- Extracted material -
-- pv_equiv track=rewrite | github.com/Helmholtz-AI-Energy/special-couscous | py/utils.py | ticks
-- ===== SOURCE A (Python) =====
-- from typing import Collection, List, Optional, Tuple, Dict, Union
--
-- def ticks(
--     num_ticks: int,
--     max_ticks: int = 10,
--     include_upper: bool = False,
--     _accumulated_divisor: int = 1,
-- ) -> List[int]:
--     """
--     Generate an evenly spaced list of ticks using at most max_ticks ticks and a step-size divisible by i * 1e+j for
--     i in [1, 2, 5] and j=1, 2,...
--
--     Parameters
--     ----------
--     num_ticks : int
--         The total number of ticks.
--     max_ticks : int
--         The maximum number of ticks to produce.
--     include_upper : bool
--         Whether to include the upper limit in the produced ticks.
--     _accumulated_divisor : int
--         Internal variable to track the current order of the divisor in each recursion, should not be set manually.
--
--     Returns
--     -------
--     List[int]
--         The resulting ticks.
--     """
--     divisors = [1, 2, 5]
--     for divisor in divisors:
--         divisor *= _accumulated_divisor
--         if num_ticks // divisor <= max_ticks:
--             return list(range(0, num_ticks + include_upper * divisor, divisor))
--     return ticks(num_ticks, max_ticks, include_upper, _accumulated_divisor * 10)
-- ===== SOURCE B (Python) =====
-- def ticks(
--     num_ticks: int,
--     max_ticks: int = 10,
--     include_upper: bool = False,
--     _accumulated_divisor: int = 1,
-- ):
--     # Single flat loop over the candidate step sizes 1,2,5,10,20,50,... (times
--     # _accumulated_divisor); candidate k is [1,2,5][k % 3] * 10**(k // 3).
--     k = 0
--     while True:
--         divisor = (1, 2, 5)[k % 3] * _accumulated_divisor * 10 ** (k // 3)
--         if num_ticks // divisor <= max_ticks:
--             return list(range(0, num_ticks + include_upper * divisor, divisor))
--         k += 1
-- ===== Notes on version B (the rewrite author's own statement) =====
-- stated objective: alternative
-- what changed: Replaced A's tail recursion (recursive call multiplying the divisor by 10, with an inner for-loop over [1,2,5]) by a single flat while-loop over one candidate index k whose divisor is computed directly as [1,2,5][k%3] * _accumulated_divisor * 10**(k//3).
import Mathlib
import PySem

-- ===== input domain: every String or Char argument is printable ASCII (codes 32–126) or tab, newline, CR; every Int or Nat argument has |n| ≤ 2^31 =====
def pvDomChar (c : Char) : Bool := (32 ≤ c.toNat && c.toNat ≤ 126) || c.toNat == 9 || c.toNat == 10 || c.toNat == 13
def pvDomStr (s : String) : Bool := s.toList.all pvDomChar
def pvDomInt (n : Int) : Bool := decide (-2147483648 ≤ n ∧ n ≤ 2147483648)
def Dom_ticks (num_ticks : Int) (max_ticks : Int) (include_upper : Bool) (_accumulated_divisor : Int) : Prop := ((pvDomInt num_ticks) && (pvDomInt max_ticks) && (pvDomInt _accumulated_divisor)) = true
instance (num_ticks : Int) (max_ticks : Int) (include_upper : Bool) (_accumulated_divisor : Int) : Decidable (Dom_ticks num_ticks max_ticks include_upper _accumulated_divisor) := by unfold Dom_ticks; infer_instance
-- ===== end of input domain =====

-- B replaces A's tail recursion (outer recursive call ×10 with an inner for over [1,2,5])
-- by one flat loop over a single candidate index k with divisor [1,2,5][k%3]*10^(k/3);
-- objective: alternative decomposition, same cost.

-- ===== PORT A =====
-- A's recursion: fuel makes the recursion a total Lean function; on inputs satisfying
-- Pre_ticks the Python returns within far fewer than 64 recursive calls (divisor grows
-- ×10 each call and |arguments| ≤ 2^31 on Dom), so the fuel is never exhausted there.
def ticksAux (num_ticks : Int) (max_ticks : Int) (include_upper : Bool) : Nat → Int → List Int
  | 0, _ => []
  | fuel+1, acc =>
    -- for divisor in [1, 2, 5]: divisor *= _accumulated_divisor; if num_ticks // divisor <= max_ticks: return ...
    if PySem.Int.floordiv num_ticks (1 * acc) ≤ max_ticks then
      PySem.List.pyRange 0 (num_ticks + (if include_upper then (1:Int) else 0) * (1 * acc)) (1 * acc)
    else if PySem.Int.floordiv num_ticks (2 * acc) ≤ max_ticks then
      PySem.List.pyRange 0 (num_ticks + (if include_upper then (1:Int) else 0) * (2 * acc)) (2 * acc)
    else if PySem.Int.floordiv num_ticks (5 * acc) ≤ max_ticks then
      PySem.List.pyRange 0 (num_ticks + (if include_upper then (1:Int) else 0) * (5 * acc)) (5 * acc)
    else
      ticksAux num_ticks max_ticks include_upper fuel (acc * 10)

def ticks (num_ticks : Int) (max_ticks : Int) (include_upper : Bool) (_accumulated_divisor : Int) : List Int :=
  ticksAux num_ticks max_ticks include_upper 64 _accumulated_divisor

-- ===== PORT B =====
-- B's single while-loop over the candidate index k (fuel 192 = 3 · 64, same remark as above).
def ticksLoop (num_ticks : Int) (max_ticks : Int) (include_upper : Bool) (acc0 : Int) : Nat → Nat → List Int
  | 0, _ => []
  | fuel+1, k =>
    let divisor := [1, 2, 5].getD (k % 3) 0 * acc0 * 10 ^ (k / 3)
    if PySem.Int.floordiv num_ticks divisor ≤ max_ticks then
      PySem.List.pyRange 0 (num_ticks + (if include_upper then (1:Int) else 0) * divisor) divisor
    else
      ticksLoop num_ticks max_ticks include_upper acc0 fuel (k + 1)

def ticks_alt (num_ticks : Int) (max_ticks : Int) (include_upper : Bool) (_accumulated_divisor : Int) : List Int :=
  ticksLoop num_ticks max_ticks include_upper _accumulated_divisor 192 0

-- ===== PRECONDITION & SPEC =====
-- Pre_ticks excludes exactly the inputs on which the Python A raises: ZeroDivisionError
-- when _accumulated_divisor = 0, and RecursionError (unbounded recursion) when no
-- candidate divisor ever satisfies the test — i.e. when the quotients are nonnegative
-- (num_ticks and _accumulated_divisor of equal sign) but max_ticks < 0, or when they are
-- negative (opposite signs) and already the first, most negative quotient exceeds max_ticks.
def Pre_ticks (num_ticks : Int) (max_ticks : Int) (include_upper : Bool) (_accumulated_divisor : Int) : Prop :=
  _accumulated_divisor ≠ 0 ∧
  (0 ≤ num_ticks * _accumulated_divisor → 0 ≤ max_ticks) ∧
  (num_ticks * _accumulated_divisor < 0 →
    (if 0 < _accumulated_divisor then num_ticks < (max_ticks + 1) * _accumulated_divisor
     else (max_ticks + 1) * _accumulated_divisor < num_ticks))
instance (num_ticks : Int) (max_ticks : Int) (include_upper : Bool) (_accumulated_divisor : Int) : Decidable (Pre_ticks num_ticks max_ticks include_upper _accumulated_divisor) := by unfold Pre_ticks; infer_instance

def pvWitness_ticks : Int × Int × Bool × Int := (100, 10, true, 1)

def Spec_ticks (num_ticks : Int) (max_ticks : Int) (include_upper : Bool) (_accumulated_divisor : Int) (out : List Int) : Prop := out = ticks_alt num_ticks max_ticks include_upper _accumulated_divisor
instance (num_ticks : Int) (max_ticks : Int) (include_upper : Bool) (_accumulated_divisor : Int) (out : List Int) : Decidable (Spec_ticks num_ticks max_ticks include_upper _accumulated_divisor out) := by unfold Spec_ticks; infer_instance

-- ===== CLAIM (what is proved, stated in full; the proofs are below) =====
def Claim_equal_ticks : Prop := ∀ (num_ticks : Int) (max_ticks : Int) (include_upper : Bool) (_accumulated_divisor : Int), Dom_ticks num_ticks max_ticks include_upper _accumulated_divisor → Pre_ticks num_ticks max_ticks include_upper _accumulated_divisor → Spec_ticks num_ticks max_ticks include_upper _accumulated_divisor (ticks num_ticks max_ticks include_upper _accumulated_divisor)

-- ===== LEMMAS AND PROOFS =====

-- The two fuelled loops walk the same candidate sequence: A's recursion level j with
-- accumulated divisor a·10^j corresponds to B's indices k = 3j, 3j+1, 3j+2.
theorem ticks_bridge (n m : Int) (u : Bool) (a : Int) :
    ∀ (f j : Nat), ticksAux n m u f (a * 10 ^ j) = ticksLoop n m u a (3 * f) (3 * j) := by
  intro f
  induction f with
  | zero => intro j; simp [ticksAux, ticksLoop]
  | succ f ih =>
    intro j
    have e : 3 * (f + 1) = 3 * f + 1 + 1 + 1 := by ring
    rw [e]
    simp only [ticksAux, ticksLoop]
    have h0m : (3 * j) % 3 = 0 := by omega
    have h0d : (3 * j) / 3 = j := by omega
    have h1m : (3 * j + 1) % 3 = 1 := by omega
    have h1d : (3 * j + 1) / 3 = j := by omega
    have h2m : (3 * j + 1 + 1) % 3 = 2 := by omega
    have h2d : (3 * j + 1 + 1) / 3 = j := by omega
    simp only [h0m, h0d, h1m, h1d, h2m, h2d, List.getD]
    have k3 : 3 * j + 1 + 1 + 1 = 3 * (j + 1) := by ring
    have a3 : a * 10 ^ j * 10 = a * 10 ^ (j + 1) := by ring
    rw [k3, a3, ih (j + 1)]
    norm_num [mul_assoc]

-- ===== VERDICT (by name: the statement is the Claim_ definition above) =====
theorem ticks_spec : Claim_equal_ticks := by
  intro n m u a _ _
  unfold Spec_ticks ticks ticks_alt
  have h := ticks_bridge n m u a 64 0
  simpa using h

- About this task -
Reproduce exactly the entries above, limited to the lines from the one with "-- B replaces" through the one with "-- ×10 each", both included.

- Written answer -
-- B replaces A's tail recursion (outer recursive call ×10 with an inner for over [1,2,5])
-- by one flat loop over a single candidate index k with divisor [1,2,5][k%3]*10^(k/3);
-- objective: alternative decomposition, same cost.

-- ===== PORT A =====
-- A's recursion: fuel makes the recursion a total Lean function; on inputs satisfying
-- Pre_ticks the Python returns within far fewer than 64 recursive calls (divisor grows
-- ×10 each call and |arguments| ≤ 2^31 on Dom), so the fuel is never exhausted there.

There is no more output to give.